Among the entries below, take the line with "if x = prev + 1 then pvLoopA" and the line with "have := pvMaxRun_ge rest 1 x", and output them and every line between them exactly, with nothing else.

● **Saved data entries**
********************

-- pv_equiv track=rewrite | github.com/oracle12cr2/luna-vault | lotto/buy_lotto.py | check_consecutive_limit
-- ===== SOURCE A (Python) =====
-- def check_consecutive_limit(numbers):
--     """전략 5: 연속번호 제한 (최대 2개)"""
--     s = sorted(numbers)
--     max_consec = 1
--     cur = 1
--     for i in range(1, len(s)):
--         if s[i] == s[i-1] + 1:
--             cur += 1
--             max_consec = max(max_consec, cur)
--         else:
--             cur = 1
--     return max_consec <= 2
-- ===== SOURCE B (Python) =====
-- def check_consecutive_limit(numbers):
--     """전략 5: 연속번호 제한 (최대 2개)"""
--     s = sorted(numbers)
--     return not any(b == a + 1 and c == b + 1 for a, b, c in zip(s, s[1:], s[2:]))
-- ===== Notes on version B (the rewrite author's own statement) =====
-- stated objective: idiomatic
-- what changed: Replaces the manual cur/max_consec run-length accumulator loop with a sliding-window check: after sorting, return whether no adjacent triple (a,b,c) satisfies b==a+1 and c==b+1 (a run longer than 2 exists iff such a triple exists).
import Mathlib
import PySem

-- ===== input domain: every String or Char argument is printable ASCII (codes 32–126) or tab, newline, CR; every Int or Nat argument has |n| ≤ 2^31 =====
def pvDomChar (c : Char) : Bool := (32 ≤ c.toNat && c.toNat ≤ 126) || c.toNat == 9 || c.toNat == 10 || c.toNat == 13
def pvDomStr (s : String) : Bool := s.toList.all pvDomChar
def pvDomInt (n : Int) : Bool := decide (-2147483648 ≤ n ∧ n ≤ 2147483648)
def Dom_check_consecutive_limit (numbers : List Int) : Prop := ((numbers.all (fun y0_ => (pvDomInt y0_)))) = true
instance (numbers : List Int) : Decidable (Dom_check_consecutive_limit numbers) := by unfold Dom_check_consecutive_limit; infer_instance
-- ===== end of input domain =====

-- B replaces A's run-length accumulator loop with a sliding triple-window check after sorting (idiomatic; same cost).

-- ===== PORT A =====
-- the loop indices i and i-1 are always in range, so pyGetD's default 0 is never used
def check_consecutive_limit (numbers : List Int) : Bool :=
  let s := PySem.List.sorted numbers (fun x => x) false
  let r := (PySem.List.pyRange 1 (s.length : Int) 1).foldl
    (fun (st : Int × Int) i =>
      if PySem.List.pyGetD s i 0 = PySem.List.pyGetD s (i - 1) 0 + 1 then
        (max st.1 (st.2 + 1), st.2 + 1)
      else
        (st.1, 1)) (1, 1)
  decide (r.1 ≤ 2)

-- ===== PORT B =====
-- 'any(b == a+1 and c == b+1 for a,b,c in zip(s, s[1:], s[2:]))', negated, as a walk over triple windows
def pvNoTriple : List Int → Bool
  | a :: b :: c :: rest => if b = a + 1 ∧ c = b + 1 then false else pvNoTriple (b :: c :: rest)
  | _ => true

def check_consecutive_limit_alt (numbers : List Int) : Bool :=
  pvNoTriple (PySem.List.sorted numbers (fun x => x) false)

-- ===== PRECONDITION & SPEC =====
def Spec_check_consecutive_limit (numbers : List Int) (out : Bool) : Prop := out = check_consecutive_limit_alt numbers
instance (numbers : List Int) (out : Bool) : Decidable (Spec_check_consecutive_limit numbers out) := by unfold Spec_check_consecutive_limit; infer_instance

-- ===== CLAIM (what is proved, stated in full; the proofs are below) =====
def Claim_equal_check_consecutive_limit : Prop := ∀ (numbers : List Int), Dom_check_consecutive_limit numbers → Spec_check_consecutive_limit numbers (check_consecutive_limit numbers)

-- ===== LEMMAS AND PROOFS =====

-- structural form of A's loop: state (max_consec, cur), previous element, remaining tail
def pvLoopA : Int × Int → Int → List Int → Int × Int
  | st, _, [] => st
  | st, prev, x :: rest =>
    if x = prev + 1 then pvLoopA (max st.1 (st.2 + 1), st.2 + 1) x rest
    else pvLoopA (st.1, 1) x rest

-- length of the longest step-1 run, given a run of length cur ends at prev
def pvMaxRun : Int → Int → List Int → Int
  | cur, _, [] => cur
  | cur, prev, x :: rest =>
    if x = prev + 1 then pvMaxRun (cur + 1) x rest
    else max cur (pvMaxRun 1 x rest)

theorem pvMaxRun_ge (t : List Int) : ∀ cur prev, cur ≤ pvMaxRun cur prev t := by
  induction t with
  | nil => intro cur prev; simp [pvMaxRun]
  | cons x rest ih =>
    intro cur prev
    simp only [pvMaxRun]
    split
    · exact le_trans (by omega) (ih (cur + 1) x)
    · exact le_max_left _ _

theorem pvLoopA_fst (t : List Int) :
    ∀ (st : Int × Int) prev, 1 ≤ st.2 → st.2 ≤ st.1 →
      (pvLoopA st prev t).1 = max st.1 (pvMaxRun st.2 prev t) := by
  induction t with
  | nil => intro st prev h1 h2; simp [pvLoopA, pvMaxRun]; omega
  | cons x rest ih =>
    intro st prev h1 h2
    simp only [pvLoopA, pvMaxRun]
    split
    · rw [ih (max st.1 (st.2 + 1), st.2 + 1) x (by omega) (by simp)]
      have := pvMaxRun_ge rest (st.2 + 1) x
      simp only
      omega
    · rw [ih (st.1, 1) x (by omega) (by omega)]
      have := pvMaxRun_ge rest 1 x
      simp only
      omega

-- the bridge from A's index loop to the structural loop
theorem pvBridge (s : List Int) : ∀ (k : Nat) (st : Int × Int), k < s.length →
    (PySem.List.pyRange ((k : Int) + 1) (s.length : Int) 1).foldl
      (fun (st : Int × Int) i =>
        if PySem.List.pyGetD s i 0 = PySem.List.pyGetD s (i - 1) 0 + 1 then
          (max st.1 (st.2 + 1), st.2 + 1)
        else
          (st.1, 1)) st
    = pvLoopA st (s.getD k 0) (s.drop (k + 1)) := by
  intro k
  induction hn : s.length - (k + 1) generalizing k with
  | zero =>
    intro st hk
    rw [PySem.List.pyRange_one_eq_nil (by omega)]
    have : s.drop (k + 1) = [] := List.drop_eq_nil_of_le (by omega)
    simp [this, pvLoopA]
  | succ n ih =>
    intro st hk
    have hk1 : k + 1 < s.length := by omega
    rw [PySem.List.pyRange_one_cons (by push_cast; omega)]
    simp only [List.foldl_cons]
    have hg : ∀ (m : Nat), m < s.length → PySem.List.pyGetD s (m : Int) 0 = s.getD m 0 := by
      intro m _; simp [PySem.List.pyGetD_natCast]
    have e1 : PySem.List.pyGetD s ((k : Int) + 1) 0 = s.getD (k + 1) 0 := by
      have := hg (k + 1) hk1
      push_cast at this
      exact this
    have e0 : PySem.List.pyGetD s ((k : Int) + 1 - 1) 0 = s.getD k 0 := by
      have := hg k (by omega)
      simpa using this
    have hdrop : s.drop (k + 1) = s.getD (k + 1) 0 :: s.drop (k + 1 + 1) := by
      rw [List.getD_eq_getElem s 0 hk1, List.drop_eq_getElem_cons hk1]
    rw [e1, e0, hdrop]
    simp only [pvLoopA]
    split
    · have h2 := ih (k + 1) (by omega) (max st.1 (st.2 + 1), st.2 + 1) hk1
      push_cast at h2
      exact h2
    · have h2 := ih (k + 1) (by omega) (st.1, 1) hk1
      push_cast at h2
      exact h2
  
theorem pvRuns (t : List Int) : ∀ prev,
    ((pvMaxRun 1 prev t ≤ 2 ↔ pvNoTriple (prev :: t) = true) ∧
     (pvMaxRun 2 prev t ≤ 2 ↔ (pvNoTriple (prev :: t) = true ∧ t.head? ≠ some (prev + 1)))) := by
  induction t with
  | nil => intro prev; simp [pvMaxRun, pvNoTriple]
  | cons x rest ih =>
    intro prev
    have ih1 := (ih x).1
    have ih2 := (ih x).2
    rcases rest with _ | ⟨c, r⟩
    · by_cases hx : x = prev + 1 <;>
        simp [pvMaxRun, pvNoTriple, hx] <;> omega
    · by_cases hx : x = prev + 1
      · subst hx
        by_cases hc : c = prev + 1 + 1
        · subst hc
          have hge4 := pvMaxRun_ge r 4 (prev + 1 + 1)
          have hge3 := pvMaxRun_ge r 3 (prev + 1 + 1)
          simp [pvMaxRun, pvNoTriple] at ih1 ih2 ⊢
          all_goals omega
        · have hge2 := pvMaxRun_ge r 2 c
          have hge1 := pvMaxRun_ge r 1 c
          simp [pvMaxRun, pvNoTriple, hc] at ih1 ih2 ⊢
          all_goals omega
      · by_cases hc : c = x + 1
        · subst hc
          have hge3 := pvMaxRun_ge r 3 (x + 1)
          have hge2 := pvMaxRun_ge r 2 (x + 1)
          simp [pvMaxRun, pvNoTriple, hx] at ih1 ih2 ⊢
          all_goals omega
        · have hge1 := pvMaxRun_ge r 1 c
          simp [pvMaxRun, pvNoTriple, hx, hc] at ih1 ih2 ⊢
          all_goals omega

-- ===== VERDICT (by name: the statement is the Claim_ definition above) =====
theorem check_consecutive_limit_spec : Claim_equal_check_consecutive_limit := by
  unfold Claim_equal_check_consecutive_limit Spec_check_consecutive_limit
  intro numbers _
  simp only [check_consecutive_limit, check_consecutive_limit_alt]
  rcases hcs : PySem.List.sorted numbers (fun x => x) false with _ | ⟨p, t⟩
  · simp [PySem.List.pyRange_one_eq_nil, pvNoTriple]
  · have hb := pvBridge (p :: t) 0 (1, 1) (by simp)
    push_cast at hb
    simp only [List.getD, List.drop, List.getElem?_cons_zero, Option.getD_some] at hb
    rw [hb]
    have hfst := pvLoopA_fst t (1, 1) p (by norm_num) (by norm_num)
    simp only at hfst
    rw [hfst]
    have hge := pvMaxRun_ge t 1 p
    rw [max_eq_right hge]
    have h := (pvRuns t p).1
    cases hnt : pvNoTriple (p :: t)
    · rw [hnt] at h
      exact decide_eq_false (fun hle => by simpa using h.mp hle)
    · rw [hnt] at h
      exact decide_eq_true (h.mpr rfl)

********************

● **Answer below**
    if x = prev + 1 then pvLoopA (max st.1 (st.2 + 1), st.2 + 1) x rest
    else pvLoopA (st.1, 1) x rest

-- length of the longest step-1 run, given a run of length cur ends at prev
def pvMaxRun : Int → Int → List Int → Int
  | cur, _, [] => cur
  | cur, prev, x :: rest =>
    if x = prev + 1 then pvMaxRun (cur + 1) x rest
    else max cur (pvMaxRun 1 x rest)

theorem pvMaxRun_ge (t : List Int) : ∀ cur prev, cur ≤ pvMaxRun cur prev t := by
  induction t with
  | nil => intro cur prev; simp [pvMaxRun]
  | cons x rest ih =>
    intro cur prev
    simp only [pvMaxRun]
    split
    · exact le_trans (by omega) (ih (cur + 1) x)
    · exact le_max_left _ _

theorem pvLoopA_fst (t : List Int) :
    ∀ (st : Int × Int) prev, 1 ≤ st.2 → st.2 ≤ st.1 →
      (pvLoopA st prev t).1 = max st.1 (pvMaxRun st.2 prev t) := by
  induction t with
  | nil => intro st prev h1 h2; simp [pvLoopA, pvMaxRun]; omega
  | cons x rest ih =>
    intro st prev h1 h2
    simp only [pvLoopA, pvMaxRun]
    split
    · rw [ih (max st.1 (st.2 + 1), st.2 + 1) x (by omega) (by simp)]
      have := pvMaxRun_ge rest (st.2 + 1) x
      simp only
      omega
    · rw [ih (st.1, 1) x (by omega) (by omega)]
      have := pvMaxRun_ge rest 1 x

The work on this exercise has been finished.